Problem Description
Given an n x n binary matrix, find the length of the shortest clear path from the top-left cell to the bottom-right cell. A clear path only visits cells with 0 and allows moves in 8 directions (horizontal, vertical, and diagonal connections). If either the start or end cell is blocked or no such path exists, return -1.
Key Insights
- Use Breadth-First Search (BFS) to guarantee the shortest path in an unweighted grid.
- Movement is allowed in 8 directions, so each cell has up to 8 neighbors.
- Check boundary conditions and ensure only unvisited cells with value 0 are processed.
- Mark cells as visited to avoid reprocessing and infinite loops.

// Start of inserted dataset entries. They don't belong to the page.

-- pv_equiv track=rewrite | github.com/dopexthrone/MeaningWorks | mother/journal_patterns.py | find_cross_topic_connections
-- ===== SOURCE A (Python) =====
-- _SERENDIPITY_STOPWORDS = frozenset({
--     "the", "a", "an", "to", "for", "of", "and", "or", "in", "on", "is",
--     "it", "that", "this", "with", "from", "by", "at", "be", "as", "are",
--     "was", "were", "been", "do", "does", "did", "has", "have", "had",
--     "will", "would", "could", "should", "may", "might", "can", "test",
--     "build", "create", "make", "use", "get", "set", "new", "add",
-- })
--
-- def find_cross_topic_connections(topics: list, recent_subjects: list) -> str:
--     """Find unexpected connections between current topics and recurring subjects.
--     Pure function. Returns a connection insight or empty string.
--     """
--     if not topics or not recent_subjects:
--         return ""
--     topic_words = set()
--     for t in topics:
--         topic_words |= set(t.lower().split()) - _SERENDIPITY_STOPWORDS
--     subject_words = {}
--     for s in recent_subjects:
--         words = set(s.lower().split()) - _SERENDIPITY_STOPWORDS
--         subject_words[s] = words
--     best_subject = ""
--     best_overlap = set()
--     for s, sw in subject_words.items():
--         overlap = topic_words & sw
--         if len(overlap) > len(best_overlap):
--             best_overlap = overlap
--             best_subject = s
--     if not best_overlap:
--         return ""
--     shared = ", ".join(sorted(best_overlap)[:3])
--     return (
--         f"Unexpected connection: your current work shares themes ({shared}) "
--         f"with a recurring pattern: '{best_subject[:60]}'. Worth exploring?"
--     )
-- ===== SOURCE B (Python) =====
-- _SERENDIPITY_STOPWORDS = frozenset({
--     "the", "a", "an", "to", "for", "of", "and", "or", "in", "on", "is",
--     "it", "that", "this", "with", "from", "by", "at", "be", "as", "are",
--     "was", "were", "been", "do", "does", "did", "has", "have", "had",
--     "will", "would", "could", "should", "may", "might", "can", "test",
--     "build", "create", "make", "use", "get", "set", "new", "add",
-- })
--
--
-- def find_cross_topic_connections(topics: list, recent_subjects: list) -> str:
--     """Find unexpected connections between current topics and recurring subjects.
--     Pure function. Returns a connection insight or empty string.
--     """
--     if not topics or not recent_subjects:
--         return ""
--     # distinct non-stopword topic words
--     topic_words = {w for t in topics for w in t.lower().split()} - _SERENDIPITY_STOPWORDS
--     # inverted index: word -> positions of the subjects containing it
--     index = {}
--     for i, s in enumerate(recent_subjects):
--         for w in dict.fromkeys(s.lower().split()):
--             index.setdefault(w, []).append(i)
--     # overlap counts per subject position, driven from the topic words through the index
--     counts = {}
--     for w in topic_words:
--         for i in index.get(w, ()):
--             counts[i] = counts.get(i, 0) + 1
--     best_i = 0
--     for i in range(1, len(recent_subjects)):
--         if counts.get(i, 0) > counts.get(best_i, 0):
--             best_i = i
--     if counts.get(best_i, 0) == 0:
--         return ""
--     best = recent_subjects[best_i]
--     subject_words = set(best.lower().split())
--     shared = ", ".join(sorted(w for w in topic_words if w in subject_words)[:3])
--     return (
--         f"Unexpected connection: your current work shares themes ({shared}) "
--         f"with a recurring pattern: '{best[:60]}'. Worth exploring?"
--     )
-- ===== Notes on version B (the rewrite author's own statement) =====
-- stated objective: alternative
-- what changed: B replaces A's per-subject set intersections and mutable best-overlap scan by an inverted index (word -> subject positions): overlap counts per subject are accumulated by walking the topic words through the index, the winner is picked as the first position with maximal count, and only the winner's shared words are materialised at the end.
import Mathlib
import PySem

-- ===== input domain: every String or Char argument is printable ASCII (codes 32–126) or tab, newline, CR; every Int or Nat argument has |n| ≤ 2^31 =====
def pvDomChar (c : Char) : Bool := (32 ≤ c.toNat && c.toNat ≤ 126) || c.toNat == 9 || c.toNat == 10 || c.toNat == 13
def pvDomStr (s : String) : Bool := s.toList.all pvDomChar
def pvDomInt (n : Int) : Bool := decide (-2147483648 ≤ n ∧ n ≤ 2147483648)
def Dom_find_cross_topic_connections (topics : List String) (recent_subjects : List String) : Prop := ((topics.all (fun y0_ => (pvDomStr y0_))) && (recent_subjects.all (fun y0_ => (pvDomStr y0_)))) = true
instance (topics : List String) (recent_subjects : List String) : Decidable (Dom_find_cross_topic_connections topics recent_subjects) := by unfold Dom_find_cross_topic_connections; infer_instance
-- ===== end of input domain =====

-- B replaces A's per-subject set intersections and mutable best/overlap accumulator by an
-- inverted index (word -> subject positions) plus a count table driven from the topic words;
-- the winner is the first position with maximal count (objective: alternative algorithm, no speed claim).

def pvStopwords : List String :=
  ["the", "a", "an", "to", "for", "of", "and", "or", "in", "on", "is",
   "it", "that", "this", "with", "from", "by", "at", "be", "as", "are",
   "was", "were", "been", "do", "does", "did", "has", "have", "had",
   "will", "would", "could", "should", "may", "might", "can", "test",
   "build", "create", "make", "use", "get", "set", "new", "add"]

-- ===== PORT A =====
def find_cross_topic_connections (topics : List String) (recent_subjects : List String) : String :=
  if topics.isEmpty || recent_subjects.isEmpty then ""
  else
    let topic_words : PySem.Set String :=
      topics.foldl
        (fun acc t =>
          PySem.Set.union acc
            (PySem.Set.diff (PySem.Set.ofList (PySem.Str.split₀ (PySem.Str.lower t))) pvStopwords))
        PySem.Set.empty
    let subject_words : PySem.Dict String (PySem.Set String) :=
      recent_subjects.foldl
        (fun d s =>
          d.insert s
            (PySem.Set.diff (PySem.Set.ofList (PySem.Str.split₀ (PySem.Str.lower s))) pvStopwords))
        PySem.Dict.empty
    let best :=
      subject_words.items.foldl
        (fun b p =>
          let overlap := PySem.Set.inter topic_words p.2
          if PySem.Set.len overlap > PySem.Set.len b.2 then (p.1, overlap) else b)
        (("" : String), PySem.Set.empty)
    if best.2 = ([] : List String) then ""
    else
      let shared := PySem.Str.join ", " (PySem.List.slice (PySem.List.sorted best.2 (fun x => x) false) none (some 3))
      "Unexpected connection: your current work shares themes (" ++ shared ++
        ") with a recurring pattern: '" ++ PySem.Str.slice best.1 none (some 60) ++ "'. Worth exploring?"

-- ===== PORT B =====
def find_cross_topic_connections_alt (topics : List String) (recent_subjects : List String) : String :=
  if topics.isEmpty || recent_subjects.isEmpty then ""
  else
    let topic_words : PySem.Set String :=
      PySem.Set.diff (PySem.Set.ofList (topics.flatMap (fun t => PySem.Str.split₀ (PySem.Str.lower t)))) pvStopwords
    -- index.setdefault(w, []).append(i) is exactly index[w] = index.get(w, []) + [i] (Dict.modify)
    let index : PySem.Dict String (List Int) :=
      (PySem.List.enumerate recent_subjects 0).foldl
        (fun d p =>
          (PySem.List.dedup (PySem.Str.split₀ (PySem.Str.lower p.2))).foldl
            (fun d w => d.modify w [] (fun js => js ++ [p.1])) d)
        PySem.Dict.empty
    let counts : PySem.Dict Int Int :=
      topic_words.foldl
        (fun c w => (index.getD w []).foldl (fun c i => c.insert i (c.getD i 0 + 1)) c)
        PySem.Dict.empty
    let best_i : Int :=
      (PySem.List.pyRange 1 (PySem.List.len recent_subjects) 1).foldl
        (fun b i => if counts.getD i 0 > counts.getD b 0 then i else b) 0
    if counts.getD best_i 0 = 0 then ""
    else
      let best := PySem.List.pyGetD recent_subjects best_i ""
      let subject_words : PySem.Set String := PySem.Set.ofList (PySem.Str.split₀ (PySem.Str.lower best))
      let shared := PySem.Str.join ", "
        (PySem.List.slice
          (PySem.List.sorted (topic_words.filter (fun w => PySem.Set.contains subject_words w)) (fun x => x) false)
          none (some 3))
      "Unexpected connection: your current work shares themes (" ++ shared ++
        ") with a recurring pattern: '" ++ PySem.Str.slice best none (some 60) ++ "'. Worth exploring?"

-- ===== PRECONDITION & SPEC =====
def Spec_find_cross_topic_connections (topics : List String) (recent_subjects : List String) (out : String) : Prop := out = find_cross_topic_connections_alt topics recent_subjects
instance (topics : List String) (recent_subjects : List String) (out : String) : Decidable (Spec_find_cross_topic_connections topics recent_subjects out) := by unfold Spec_find_cross_topic_connections; infer_instance

-- ===== CLAIM (what is proved, stated in full; the proofs are below) =====
def Claim_equal_find_cross_topic_connections : Prop := ∀ (topics : List String) (recent_subjects : List String), Dom_find_cross_topic_connections topics recent_subjects → Spec_find_cross_topic_connections topics recent_subjects (find_cross_topic_connections topics recent_subjects)

-- ===== LEMMAS AND PROOFS =====

def pvWords (s : String) : List String := PySem.Str.split₀ (PySem.Str.lower s)

def pvCW (s : String) : PySem.Set String :=
  PySem.Set.diff (PySem.Set.ofList (pvWords s)) pvStopwords

def pvPairs (l : List String) : List (String × Int) :=
  (PySem.List.enumerate l 0).flatMap (fun p => (PySem.List.dedup (pvWords p.2)).map (fun w => (w, p.1)))

theorem pv_diff_ofList_append {l1 l2 c : List String} :
    PySem.Set.diff (PySem.Set.ofList (l1 ++ l2)) c =
      PySem.Set.union (PySem.Set.diff (PySem.Set.ofList l1) c)
        (PySem.Set.diff (PySem.Set.ofList l2) c) := by
  have hnd : (PySem.Set.diff (PySem.Set.ofList l2) c).Nodup :=
    PySem.Set.nodup_diff _ _ (PySem.Set.nodup_ofList _)
  rw [PySem.Set.ofList_append]
  unfold PySem.Set.union
  rw [PySem.Set.update_eq_append_filter, PySem.Set.update_eq_append_filter]
  rw [PySem.Set.ofList_eq_self_of_nodup _ hnd]
  unfold PySem.Set.diff
  rw [List.filter_append, List.filter_filter, List.filter_filter]
  congr 1
  apply List.filter_congr
  intro x hx
  simp only [PySem.Set.contains, List.contains_eq_mem, List.mem_filter]
  by_cases h1 : x ∈ PySem.Set.ofList l1 <;> by_cases h2 : x ∈ c <;> simp [h1, h2]

theorem pv_topic_words_eq (topics : List String) :
    topics.foldl
      (fun acc t =>
        PySem.Set.union acc
          (PySem.Set.diff (PySem.Set.ofList (PySem.Str.split₀ (PySem.Str.lower t))) pvStopwords))
      PySem.Set.empty =
    PySem.Set.diff (PySem.Set.ofList (topics.flatMap (fun t => PySem.Str.split₀ (PySem.Str.lower t)))) pvStopwords := by
  induction topics using List.reverseRecOn with
  | nil => rfl
  | append_singleton l t ih =>
    rw [List.foldl_append, List.flatMap_append, pv_diff_ofList_append, ih]
    simp [List.flatMap]
-- pv_equiv track=rewrite | github.com/yyh769130635/zx2020 | test.py | paixu
-- ===== SOURCE A (Python) =====
-- def paixu(res):
--     length=len(res)
--     # 先对每一行，行中元素排序
--     for i in range(length):
--        res[i].sort()
--
--     list_new=[]
--     for i in res:
--         if i not in list_new:
--             list_new.append(i)
--     count=len(list_new)
--     return count
-- ===== SOURCE B (Python) =====
-- def paixu(res):
--     length = len(res)
--     # keep A's in-place per-row sort (observable mutation)
--     for i in range(length):
--         res[i].sort()
--     count = 0
--     prev = None
--     for row in sorted(res):
--         if prev is None or row != prev:
--             count += 1
--         prev = row
--     return count
-- ===== Notes on version B (the rewrite author's own statement) =====
-- stated objective: alternative
-- what changed: B replaces A's quadratic membership-test dedup list with sort-then-scan: it sorts a copy of the rows and counts group boundaries in one pass over adjacent pairs.
import Mathlib
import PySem

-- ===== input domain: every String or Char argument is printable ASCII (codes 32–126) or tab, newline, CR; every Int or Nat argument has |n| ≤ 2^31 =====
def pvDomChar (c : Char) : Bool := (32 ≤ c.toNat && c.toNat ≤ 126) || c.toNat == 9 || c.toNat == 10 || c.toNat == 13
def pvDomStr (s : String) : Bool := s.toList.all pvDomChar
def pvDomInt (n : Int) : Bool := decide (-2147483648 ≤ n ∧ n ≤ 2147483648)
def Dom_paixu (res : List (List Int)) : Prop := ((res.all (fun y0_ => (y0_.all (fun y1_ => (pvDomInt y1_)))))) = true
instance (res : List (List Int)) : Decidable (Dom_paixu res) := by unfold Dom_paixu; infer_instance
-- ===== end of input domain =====

-- B keeps A's in-place per-row sort but replaces A's quadratic membership-dedup list by
-- sorting a copy of the rows and counting group boundaries in one pass (objective: alternative).
-- Equivalence is about the RETURN value; both versions also sort each row of `res` in place.

-- ===== PORT A =====
def paixu (res : List (List Int)) : Int :=
  let length : Int := res.length
  -- for i in range(length): res[i].sort()
  let res2 := (PySem.List.pyRange 0 length 1).foldl
      (fun r i => PySem.List.pySetD r i
        (PySem.List.sorted (PySem.List.pyGetD r i []) (fun x => x) false)) res
  -- list_new = []; for i in res: if i not in list_new: list_new.append(i)
  let list_new := res2.foldl
      (fun acc i => if acc.contains i then acc else acc ++ [i]) ([] : List (List Int))
  (list_new.length : Int)

-- ===== PORT B =====
def paixu_alt (res : List (List Int)) : Int :=
  let length : Int := res.length
  -- for i in range(length): res[i].sort()   (kept identical to A: observable mutation)
  let res2 := (PySem.List.pyRange 0 length 1).foldl
      (fun r i => PySem.List.pySetD r i
        (PySem.List.sorted (PySem.List.pyGetD r i []) (fun x => x) false)) res
  -- count = 0; prev = None; for row in sorted(res): if prev is None or row != prev: count += 1; prev = row
  let fin := (PySem.List.sorted res2 (fun x => x) false).foldl
      (fun (st : Int × Option (List Int)) row =>
        ((if st.2 = none ∨ st.2 ≠ some row then st.1 + 1 else st.1), some row))
      ((0 : Int), (none : Option (List Int)))
  fin.1

-- ===== PRECONDITION & SPEC =====
def Spec_paixu (res : List (List Int)) (out : Int) : Prop := out = paixu_alt res
instance (res : List (List Int)) (out : Int) : Decidable (Spec_paixu res out) := by unfold Spec_paixu; infer_instance

-- ===== CLAIM (what is proved, stated in full; the proofs are below) =====
def Claim_equal_paixu : Prop := ∀ (res : List (List Int)), Dom_paixu res → Spec_paixu res (paixu res)

-- ===== LEMMAS AND PROOFS =====

-- The single counting step of B's final loop.
def pvStep (st : Int × Option (List Int)) (row : List Int) : Int × Option (List Int) :=
  ((if st.2 = none ∨ st.2 ≠ some row then st.1 + 1 else st.1), some row)

lemma pvFoldl_add_cons {α : Type} [BEq α] [LawfulBEq α]
    (l : List α) (a : α) (ha : a ∉ l) :
    ∀ s : List α, List.foldl PySem.Set.add (a :: s) l = a :: List.foldl PySem.Set.add s l := by
  induction l with
  | nil => intro s; rfl
  | cons x t ih =>
    intro s
    have hax : a ≠ x := fun h => ha (h ▸ List.mem_cons_self)
    have hat : a ∉ t := fun h => ha (List.mem_cons_of_mem _ h)
    simp only [List.foldl_cons]
    have hadd : PySem.Set.add (a :: s) x = a :: PySem.Set.add s x := by
      simp [PySem.Set.add, PySem.Set.contains, (Ne.symm hax)]
      split <;> simp
    rw [hadd, ih hat]

lemma pvOfList_cons_not_mem {α : Type} [BEq α] [LawfulBEq α] (a : α) (l : List α)
    (ha : a ∉ l) : PySem.Set.ofList (a :: l) = a :: PySem.Set.ofList l := by
  show List.foldl PySem.Set.add PySem.Set.empty (a :: l) = _
  simp only [List.foldl_cons]
  have : PySem.Set.add PySem.Set.empty a = [a] := rfl
  rw [this]
  exact pvFoldl_add_cons l a ha []

-- The port's `sorted` (core List.instLT instances) equals the same `sorted` under the
-- LinearOrder-derived instances that the PySem order lemmas are stated with.
lemma pvSorted_eq (xs : List (List Int)) :
    PySem.List.sorted xs (fun x : List Int => x) false
      = @PySem.List.sorted (List Int) (List Int) List.instLinearOrder.toLT
          LinearOrder.toDecidableLT xs (fun x => x) false := by
  congr 1

-- B's loop after the first element: state (c, some p) over a tail ys with (p :: ys) sorted.
lemma pvG1 : ∀ (ys : List (List Int)) (p : List Int) (c : Int),
    (p :: ys).Pairwise (· ≤ ·) →
    (ys.foldl pvStep (c, some p)).1 = c + ((PySem.Set.ofList (p :: ys)).length : Int) - 1 := by
  intro ys
  induction ys with
  | nil =>
    intro p c _
    simp [PySem.Set.ofList, PySem.Set.add, PySem.Set.empty, PySem.Set.contains]
  | cons b t ih =>
    intro p c hpw
    have hpb : p ≤ b := (List.pairwise_cons.1 hpw).1 b List.mem_cons_self
    have hbt : (b :: t).Pairwise (· ≤ ·) := (List.pairwise_cons.1 hpw).2
    by_cases hbp : b = p
    · subst hbp
      have hstep : pvStep (c, some b) b = (c, some b) := by simp [pvStep]
      have hofl : PySem.Set.ofList (b :: b :: t) = PySem.Set.ofList (b :: t) := by
        rw [PySem.Set.ofList_eq_foldl, PySem.Set.ofList_eq_foldl]
        simp [List.foldl_cons, PySem.Set.add, PySem.Set.contains]
      simp only [List.foldl_cons, hstep, hofl]
      exact ih b c hbt
    · have hstep : pvStep (c, some p) b = (c + 1, some b) := by
        simp [pvStep, Ne.symm hbp]
      have hpnot : p ∉ b :: t := by
        intro hmem
        rcases List.mem_cons.1 hmem with h | h
        · exact hbp h.symm
        · have hbx : b ≤ p := (List.pairwise_cons.1 hbt).1 p h
          exact hbp (le_antisymm hbx hpb)
      have hofl : PySem.Set.ofList (p :: b :: t) = p :: PySem.Set.ofList (b :: t) :=
        pvOfList_cons_not_mem p (b :: t) hpnot
      simp only [List.foldl_cons, hstep]
      rw [ih b (c + 1) hbt, hofl]
      simp only [List.length_cons]
      push_cast
      ring

-- B's whole final loop on a sorted list counts the distinct elements.
lemma pvG0 (ys : List (List Int)) (h : ys.Pairwise (· ≤ ·)) :
    (ys.foldl pvStep ((0 : Int), none)).1 = ((PySem.Set.ofList ys).length : Int) := by
  cases ys with
  | nil => rfl
  | cons a t =>
    have hstep : pvStep (0, none) a = (1, some a) := by simp [pvStep]
    simp only [List.foldl_cons, hstep]
    rw [pvG1 t a 1 h]
    ring

-- A's dedup loop builds exactly PySem.Set.ofList.
lemma pvA_dedup (rows : List (List Int)) :
    rows.foldl (fun acc i => if acc.contains i then acc else acc ++ [i])
      ([] : List (List Int)) = PySem.Set.ofList rows := by
  rw [PySem.Set.ofList_eq_foldl]
  rfl

-- ofList has the same length on any permutation of the input.
lemma pvOfList_len_perm (xs ys : List (List Int)) (h : xs.Perm ys) :
    (PySem.Set.ofList xs).length = (PySem.Set.ofList ys).length := by
  have hperm : (PySem.Set.ofList xs).Perm (PySem.Set.ofList ys) := by
    rw [List.perm_ext_iff_of_nodup (PySem.Set.nodup_ofList xs) (PySem.Set.nodup_ofList ys)]
    intro a
    rw [PySem.Set.mem_ofList, PySem.Set.mem_ofList]
    exact h.mem_iff
  exact hperm.length_eq

-- ===== VERDICT (by name: the statement is the Claim_ definition above) =====
theorem paixu_spec : Claim_equal_paixu := by
  intro res _
  unfold Spec_paixu paixu paixu_alt
  simp only []
  set res2 := (PySem.List.pyRange 0 (res.length : Int) 1).foldl
      (fun r i => PySem.List.pySetD r i
        (PySem.List.sorted (PySem.List.pyGetD r i []) (fun x => x) false)) res with hres2
  have hA : (res2.foldl (fun acc i => if acc.contains i then acc else acc ++ [i])
      ([] : List (List Int))).length = (PySem.Set.ofList res2).length := by
    rw [pvA_dedup]
  have hB : ((PySem.List.sorted res2 (fun x => x) false).foldl pvStep ((0 : Int), none)).1
      = ((PySem.Set.ofList (PySem.List.sorted res2 (fun x => x) false)).length : Int) := by
    rw [pvSorted_eq]
    exact pvG0 _ (PySem.List.sorted_pairwise res2 (fun x => x))
  have hperm : (PySem.Set.ofList (PySem.List.sorted res2 (fun x => x) false)).length
      = (PySem.Set.ofList res2).length := by
    rw [pvSorted_eq]
    exact pvOfList_len_perm _ res2 (@PySem.List.sorted_perm (List Int) (List Int)
      List.instLinearOrder.toLT LinearOrder.toDecidableLT res2 (fun x => x) false)
  show ((res2.foldl (fun acc i => if acc.contains i then acc else acc ++ [i])
      ([] : List (List Int))).length : Int)
      = ((PySem.List.sorted res2 (fun x => x) false).foldl
          (fun (st : Int × Option (List Int)) row =>
            ((if st.2 = none ∨ st.2 ≠ some row then st.1 + 1 else st.1), some row))
          ((0 : Int), none)).1
  rw [hA]
  have : ((PySem.List.sorted res2 (fun x => x) false).foldl
          (fun (st : Int × Option (List Int)) row =>
            ((if st.2 = none ∨ st.2 ≠ some row then st.1 + 1 else st.1), some row))
          ((0 : Int), none)) = ((PySem.List.sorted res2 (fun x => x) false).foldl pvStep
          ((0 : Int), none)) := rfl
  rw [this, hB, hperm]
-- ----- the fresh-node extension preserves the invariant and every terminal value -----
theorem pvExtend (ch : List (PySem.Dict Char Nat)) (vals : List (Option String))
    (cur : Nat) (c : Char) (p : List Char) (hinv : pvInv ch vals)
    (hcur : pvFollow ch 0 p = some cur)
    (hedge : (ch.getD cur PySem.Dict.empty).get? c = none) :
    pvInv (ch.modify cur (fun d => d.insert c ch.length) ++ [PySem.Dict.empty])
      (vals ++ [none]) ∧
    (∀ s, pvTermVal (ch.modify cur (fun d => d.insert c ch.length) ++ [PySem.Dict.empty])
        (vals ++ [none]) s = pvTermVal ch vals s) ∧
    pvFollow (ch.modify cur (fun d => d.insert c ch.length) ++ [PySem.Dict.empty]) 0 (p ++ [c])
      = some ch.length := by
  obtain ⟨hlen, hpos, he, hinj⟩ := hinv
  have hc : cur < ch.length := pvFollow_lt ch he p 0 cur hpos hcur
  set ch' := ch.modify cur (fun d => d.insert c ch.length) ++ [PySem.Dict.empty] with hch'
  have hlen' : ch'.length = ch.length + 1 := by simp [hch', List.length_modify]
  -- top-level backward simulation using injectivity
  have bwd : ∀ s r, pvFollow ch' 0 s = some r →
      pvFollow ch 0 s = some r ∨ (s = p ++ [c] ∧ r = ch.length) := by
    intro s r hf
    rcases pvSim_bwd ch cur c he hedge s 0 r hpos hf with h | ⟨q, hq, rfl, rfl⟩
    · exact Or.inl h
    · exact Or.inr ⟨by rw [hinj q p cur hq hcur], rfl⟩
  have fwd : ∀ s r, pvFollow ch 0 s = some r → pvFollow ch' 0 s = some r :=
    fun s r h => pvSim_fwd ch cur c he hedge s 0 r hpos h
  have hfnew : pvFollow ch' 0 (p ++ [c]) = some ch.length := by
    rw [pvFollow_append, fwd p cur hcur]
    simp only [Option.bind_some, pvFollow, hch']
    rw [pvNode_cur ch cur c hc, PySem.Dict.get?_insert]
    simp
  refine ⟨⟨?_, ?_, ?_, ?_⟩, ?_, hfnew⟩
  · simp [hch', hlen, List.length_modify]
  · omega
  · -- edges of ch' stay in range
    intro k pr hpr
    rw [hlen']
    by_cases hkc : k = cur
    · subst hkc
      rw [hch', pvNode_cur ch k c hc] at hpr
      have hcont : (ch.getD k PySem.Dict.empty).contains c = false := by
        rw [PySem.Dict.contains_eq_isSome_get?, hedge]; rfl
      rw [PySem.Dict.items_insert_of_not_contains _ _ hcont] at hpr
      rcases List.mem_append.mp hpr with h | h
      · exact Nat.lt_succ_of_lt (he k pr h)
      · rcases List.mem_singleton.mp h with rfl
        exact Nat.lt_succ_self _
    · by_cases hkl : k < ch.length
      · rw [hch', pvNode_old ch cur c k hkl hkc] at hpr
        exact Nat.lt_succ_of_lt (he k pr hpr)
      · by_cases hke : k = ch.length
        · subst hke
          rw [hch', pvNode_new ch cur c,
            show (PySem.Dict.empty : PySem.Dict Char Nat).items = [] from rfl] at hpr
          simp at hpr
        · have : ch'.getD k PySem.Dict.empty = PySem.Dict.empty := by
            rw [List.getD_eq_getElem?_getD, List.getElem?_eq_none]
            · rfl
            · rw [hlen']; omega
          rw [this, show (PySem.Dict.empty : PySem.Dict Char Nat).items = [] from rfl] at hpr
          simp at hpr
  · -- injectivity of ch'
    intro s t j hs ht
    rcases bwd s j hs with h1 | ⟨hs1, hs2⟩
    · rcases bwd t j ht with h2 | ⟨ht1, ht2⟩
      · exact hinj s t j h1 h2
      · subst ht2
        exact absurd (pvFollow_lt ch he s 0 _ hpos h1) (lt_irrefl _)
    · rcases bwd t j ht with h2 | ⟨ht1, ht2⟩
      · subst hs2
        exact absurd (pvFollow_lt ch he t 0 _ hpos h2) (lt_irrefl _)
      · rw [hs1, ht1]
  · -- terminal values unchanged
    intro s
    unfold pvTermVal
    cases h : pvFollow ch' 0 s with
    | none =>
      cases h2 : pvFollow ch 0 s with
      | none => rfl
      | some r => rw [fwd s r h2] at h; cases h
    | some j =>
      rcases bwd s j h with h2 | ⟨rfl, rfl⟩
      · rw [h2]
        have hj : j < vals.length := hlen ▸ pvFollow_lt ch he s 0 j hpos h2
        simp only [Option.bind_some]
        rw [List.getD_append _ _ _ _ hj]
      · have h2 : pvFollow ch 0 (p ++ [c]) = none := by
          rw [pvFollow_append, hcur]
          simp only [Option.bind_some, pvFollow, hedge]
        rw [h2]
        simp only [Option.bind_some, Option.bind_none]
        rw [List.getD_eq_getElem?_getD]
        have : (vals ++ [none])[ch.length]? = some (none : Option String) := by
          rw [List.getElem?_append_right (by omega)]
          simp [hlen]
        rw [this]
        rfl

- If the start or finish is blocked (==1), the answer is immediately -1.
Space and Time Complexity
Time Complexity: O(n^2), as in the worst-case scenario every cell in the grid is visited once. Space Complexity: O(n^2), due to the queue used for BFS and storage for visited cells.
Solution
We approach this problem using BFS, which is ideal for finding the shortest path in a grid when each move has the same cost. Initialize the BFS from the top-left cell if it is 0. For every cell dequeued, explore its 8 neighboring cells. If a neighboring cell is within grid bounds, has a value of 0, and hasn’t been visited, mark it as visited and enqueue it with an incremented path length. Continue this process until the bottom-right cell is reached. If the queue is exhausted without reaching the destination, return -1.